#### Exercise material
····················

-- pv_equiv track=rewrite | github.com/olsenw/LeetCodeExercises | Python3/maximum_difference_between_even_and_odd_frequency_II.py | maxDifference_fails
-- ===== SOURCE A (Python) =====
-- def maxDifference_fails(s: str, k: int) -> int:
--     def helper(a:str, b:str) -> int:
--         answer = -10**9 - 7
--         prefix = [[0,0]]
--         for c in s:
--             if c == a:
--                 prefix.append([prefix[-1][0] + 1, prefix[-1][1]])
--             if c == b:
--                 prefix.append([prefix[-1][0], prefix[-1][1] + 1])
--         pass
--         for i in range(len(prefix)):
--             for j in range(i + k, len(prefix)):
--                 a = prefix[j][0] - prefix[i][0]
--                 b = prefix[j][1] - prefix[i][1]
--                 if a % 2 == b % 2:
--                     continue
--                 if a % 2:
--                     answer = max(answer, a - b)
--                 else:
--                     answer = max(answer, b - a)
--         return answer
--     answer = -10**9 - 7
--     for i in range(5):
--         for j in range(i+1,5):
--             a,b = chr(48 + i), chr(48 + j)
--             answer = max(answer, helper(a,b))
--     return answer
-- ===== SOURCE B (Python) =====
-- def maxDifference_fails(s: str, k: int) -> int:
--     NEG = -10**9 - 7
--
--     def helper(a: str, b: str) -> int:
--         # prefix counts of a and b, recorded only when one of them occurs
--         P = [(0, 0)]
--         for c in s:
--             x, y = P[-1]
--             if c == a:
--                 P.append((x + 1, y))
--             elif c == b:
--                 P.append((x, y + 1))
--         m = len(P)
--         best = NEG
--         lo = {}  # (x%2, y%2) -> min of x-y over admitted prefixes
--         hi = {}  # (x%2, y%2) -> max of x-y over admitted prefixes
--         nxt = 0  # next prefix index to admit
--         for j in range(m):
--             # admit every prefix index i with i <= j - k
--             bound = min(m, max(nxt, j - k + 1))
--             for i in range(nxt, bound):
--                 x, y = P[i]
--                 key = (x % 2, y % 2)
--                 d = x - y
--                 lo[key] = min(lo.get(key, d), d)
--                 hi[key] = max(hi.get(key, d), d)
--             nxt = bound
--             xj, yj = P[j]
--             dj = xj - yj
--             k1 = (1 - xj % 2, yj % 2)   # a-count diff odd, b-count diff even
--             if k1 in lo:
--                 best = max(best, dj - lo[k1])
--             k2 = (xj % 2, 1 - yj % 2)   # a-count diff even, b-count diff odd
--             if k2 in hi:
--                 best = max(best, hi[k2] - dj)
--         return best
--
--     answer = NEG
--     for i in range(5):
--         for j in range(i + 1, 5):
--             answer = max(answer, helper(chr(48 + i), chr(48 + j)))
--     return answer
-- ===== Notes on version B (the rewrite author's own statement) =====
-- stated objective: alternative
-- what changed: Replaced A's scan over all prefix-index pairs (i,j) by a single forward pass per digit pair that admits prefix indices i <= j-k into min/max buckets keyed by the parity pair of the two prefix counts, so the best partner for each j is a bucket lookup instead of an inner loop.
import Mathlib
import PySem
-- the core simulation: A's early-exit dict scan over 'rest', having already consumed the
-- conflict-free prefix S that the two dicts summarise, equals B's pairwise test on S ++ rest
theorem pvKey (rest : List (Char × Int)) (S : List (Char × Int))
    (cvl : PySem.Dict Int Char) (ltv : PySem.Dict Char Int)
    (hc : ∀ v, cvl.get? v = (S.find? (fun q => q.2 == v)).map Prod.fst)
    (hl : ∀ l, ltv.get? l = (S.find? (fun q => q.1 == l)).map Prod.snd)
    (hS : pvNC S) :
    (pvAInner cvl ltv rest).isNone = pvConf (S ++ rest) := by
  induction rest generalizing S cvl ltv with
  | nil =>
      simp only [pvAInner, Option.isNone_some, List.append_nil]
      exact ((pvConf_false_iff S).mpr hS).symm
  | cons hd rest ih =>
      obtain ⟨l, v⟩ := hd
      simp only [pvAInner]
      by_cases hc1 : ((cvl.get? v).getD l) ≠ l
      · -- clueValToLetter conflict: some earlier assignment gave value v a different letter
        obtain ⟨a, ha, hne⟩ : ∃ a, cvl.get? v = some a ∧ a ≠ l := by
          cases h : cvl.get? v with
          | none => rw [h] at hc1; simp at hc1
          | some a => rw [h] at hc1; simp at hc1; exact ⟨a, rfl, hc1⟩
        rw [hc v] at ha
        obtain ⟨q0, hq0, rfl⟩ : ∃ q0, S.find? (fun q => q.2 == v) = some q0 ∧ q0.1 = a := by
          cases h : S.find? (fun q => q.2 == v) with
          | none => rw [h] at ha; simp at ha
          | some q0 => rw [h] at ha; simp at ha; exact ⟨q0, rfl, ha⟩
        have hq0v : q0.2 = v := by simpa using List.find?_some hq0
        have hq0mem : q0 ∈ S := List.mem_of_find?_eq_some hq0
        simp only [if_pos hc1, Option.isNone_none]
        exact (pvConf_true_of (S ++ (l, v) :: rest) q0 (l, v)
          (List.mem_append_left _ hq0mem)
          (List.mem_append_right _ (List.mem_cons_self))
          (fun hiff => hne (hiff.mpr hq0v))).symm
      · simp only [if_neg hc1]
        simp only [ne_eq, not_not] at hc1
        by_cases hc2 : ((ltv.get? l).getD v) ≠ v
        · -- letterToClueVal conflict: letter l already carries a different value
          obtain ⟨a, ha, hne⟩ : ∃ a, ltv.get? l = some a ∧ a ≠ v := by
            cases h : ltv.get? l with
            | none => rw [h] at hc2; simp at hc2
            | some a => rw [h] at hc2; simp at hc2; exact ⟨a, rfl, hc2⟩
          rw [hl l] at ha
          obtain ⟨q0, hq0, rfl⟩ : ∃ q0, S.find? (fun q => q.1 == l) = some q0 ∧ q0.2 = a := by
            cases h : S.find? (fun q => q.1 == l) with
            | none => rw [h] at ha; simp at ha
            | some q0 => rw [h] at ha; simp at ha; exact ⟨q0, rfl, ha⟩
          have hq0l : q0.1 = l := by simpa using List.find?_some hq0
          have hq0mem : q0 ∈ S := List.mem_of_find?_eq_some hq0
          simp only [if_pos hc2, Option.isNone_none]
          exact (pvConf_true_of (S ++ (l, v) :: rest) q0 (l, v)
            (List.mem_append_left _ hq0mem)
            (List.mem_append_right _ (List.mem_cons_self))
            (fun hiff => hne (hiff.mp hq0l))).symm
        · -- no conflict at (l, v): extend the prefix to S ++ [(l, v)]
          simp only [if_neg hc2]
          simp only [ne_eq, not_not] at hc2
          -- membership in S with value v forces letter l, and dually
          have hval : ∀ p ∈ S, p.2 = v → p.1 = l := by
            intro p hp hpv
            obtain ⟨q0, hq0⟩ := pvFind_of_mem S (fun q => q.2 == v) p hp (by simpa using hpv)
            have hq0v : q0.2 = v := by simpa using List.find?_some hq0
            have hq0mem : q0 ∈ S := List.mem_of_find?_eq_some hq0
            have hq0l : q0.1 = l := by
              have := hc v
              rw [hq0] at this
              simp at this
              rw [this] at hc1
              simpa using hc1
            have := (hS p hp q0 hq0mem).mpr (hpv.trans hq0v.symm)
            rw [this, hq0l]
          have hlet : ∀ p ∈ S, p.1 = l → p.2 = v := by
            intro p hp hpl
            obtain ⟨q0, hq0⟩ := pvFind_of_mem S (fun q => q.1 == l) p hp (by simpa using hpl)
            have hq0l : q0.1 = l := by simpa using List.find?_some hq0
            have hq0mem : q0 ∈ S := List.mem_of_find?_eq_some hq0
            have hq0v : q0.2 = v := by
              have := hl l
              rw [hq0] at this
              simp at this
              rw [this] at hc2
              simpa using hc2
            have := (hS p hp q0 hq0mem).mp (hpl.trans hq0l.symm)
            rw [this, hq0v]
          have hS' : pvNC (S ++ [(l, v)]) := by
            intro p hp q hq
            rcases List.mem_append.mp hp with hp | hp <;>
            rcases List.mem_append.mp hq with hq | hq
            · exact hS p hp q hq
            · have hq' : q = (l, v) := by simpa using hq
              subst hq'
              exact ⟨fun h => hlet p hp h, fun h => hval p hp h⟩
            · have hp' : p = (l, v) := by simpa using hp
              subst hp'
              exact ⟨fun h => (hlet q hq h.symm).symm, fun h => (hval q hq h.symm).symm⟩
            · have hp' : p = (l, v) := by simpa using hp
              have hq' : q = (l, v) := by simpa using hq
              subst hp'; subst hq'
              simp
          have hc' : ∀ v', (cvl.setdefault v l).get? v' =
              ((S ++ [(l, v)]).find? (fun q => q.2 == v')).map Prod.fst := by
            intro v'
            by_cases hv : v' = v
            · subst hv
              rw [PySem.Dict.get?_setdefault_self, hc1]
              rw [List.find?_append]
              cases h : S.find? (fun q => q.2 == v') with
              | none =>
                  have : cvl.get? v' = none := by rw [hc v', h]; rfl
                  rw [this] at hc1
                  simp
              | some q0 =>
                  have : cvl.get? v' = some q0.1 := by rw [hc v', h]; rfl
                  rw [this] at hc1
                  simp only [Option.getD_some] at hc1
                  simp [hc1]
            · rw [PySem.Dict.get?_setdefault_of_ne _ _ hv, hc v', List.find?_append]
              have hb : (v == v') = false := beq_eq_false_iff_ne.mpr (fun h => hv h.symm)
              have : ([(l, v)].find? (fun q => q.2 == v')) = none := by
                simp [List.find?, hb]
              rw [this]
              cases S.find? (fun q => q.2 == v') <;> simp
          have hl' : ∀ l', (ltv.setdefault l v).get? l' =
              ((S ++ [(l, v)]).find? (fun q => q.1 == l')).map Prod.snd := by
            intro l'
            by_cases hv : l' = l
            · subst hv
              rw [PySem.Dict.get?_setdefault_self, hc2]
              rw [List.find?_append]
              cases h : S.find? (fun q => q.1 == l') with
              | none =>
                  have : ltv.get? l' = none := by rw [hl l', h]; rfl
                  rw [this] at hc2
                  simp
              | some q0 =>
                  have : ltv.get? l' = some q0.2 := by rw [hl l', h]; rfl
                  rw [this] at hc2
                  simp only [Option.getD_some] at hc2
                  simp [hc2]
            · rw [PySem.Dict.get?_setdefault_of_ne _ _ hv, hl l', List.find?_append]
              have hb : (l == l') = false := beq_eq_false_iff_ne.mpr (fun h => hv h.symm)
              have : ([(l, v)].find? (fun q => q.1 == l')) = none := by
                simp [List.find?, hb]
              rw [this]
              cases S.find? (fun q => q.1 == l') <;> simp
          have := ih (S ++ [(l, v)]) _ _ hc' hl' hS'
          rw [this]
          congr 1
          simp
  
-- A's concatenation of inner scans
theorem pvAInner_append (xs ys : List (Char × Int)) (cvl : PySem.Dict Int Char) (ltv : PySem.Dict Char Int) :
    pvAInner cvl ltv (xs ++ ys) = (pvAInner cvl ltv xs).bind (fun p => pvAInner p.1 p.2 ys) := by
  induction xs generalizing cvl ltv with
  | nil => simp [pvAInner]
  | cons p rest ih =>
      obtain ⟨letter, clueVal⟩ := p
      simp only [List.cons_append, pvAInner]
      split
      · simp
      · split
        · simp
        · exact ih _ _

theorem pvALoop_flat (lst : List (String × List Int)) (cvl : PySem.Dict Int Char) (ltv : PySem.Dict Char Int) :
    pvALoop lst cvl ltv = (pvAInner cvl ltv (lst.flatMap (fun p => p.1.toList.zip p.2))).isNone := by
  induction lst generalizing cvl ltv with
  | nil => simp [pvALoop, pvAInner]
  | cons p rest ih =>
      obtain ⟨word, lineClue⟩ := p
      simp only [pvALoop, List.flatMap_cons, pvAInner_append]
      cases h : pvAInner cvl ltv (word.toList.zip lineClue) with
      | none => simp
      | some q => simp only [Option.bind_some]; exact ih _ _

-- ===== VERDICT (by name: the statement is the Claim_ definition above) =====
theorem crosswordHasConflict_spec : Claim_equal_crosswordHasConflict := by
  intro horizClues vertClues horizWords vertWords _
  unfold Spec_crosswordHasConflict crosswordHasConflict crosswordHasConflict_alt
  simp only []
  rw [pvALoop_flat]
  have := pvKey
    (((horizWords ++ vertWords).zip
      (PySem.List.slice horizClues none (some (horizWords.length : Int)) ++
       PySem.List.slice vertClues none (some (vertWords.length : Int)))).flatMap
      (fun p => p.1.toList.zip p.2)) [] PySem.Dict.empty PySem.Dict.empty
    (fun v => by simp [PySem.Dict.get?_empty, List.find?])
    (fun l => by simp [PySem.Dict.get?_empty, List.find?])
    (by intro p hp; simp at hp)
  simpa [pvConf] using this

····················

#### Assignment
Return, please, every line from the one that contains "cases h : pvAInner" through the final line of the listing, exactly, and no others.

#### Result
      cases h : pvAInner cvl ltv (word.toList.zip lineClue) with
      | none => simp
      | some q => simp only [Option.bind_some]; exact ih _ _

-- ===== VERDICT (by name: the statement is the Claim_ definition above) =====
theorem crosswordHasConflict_spec : Claim_equal_crosswordHasConflict := by
  intro horizClues vertClues horizWords vertWords _
  unfold Spec_crosswordHasConflict crosswordHasConflict crosswordHasConflict_alt
  simp only []
  rw [pvALoop_flat]
  have := pvKey
    (((horizWords ++ vertWords).zip
      (PySem.List.slice horizClues none (some (horizWords.length : Int)) ++
       PySem.List.slice vertClues none (some (vertWords.length : Int)))).flatMap
      (fun p => p.1.toList.zip p.2)) [] PySem.Dict.empty PySem.Dict.empty
    (fun v => by simp [PySem.Dict.get?_empty, List.find?])
    (fun l => by simp [PySem.Dict.get?_empty, List.find?])
    (by intro p hp; simp at hp)
  simpa [pvConf] using this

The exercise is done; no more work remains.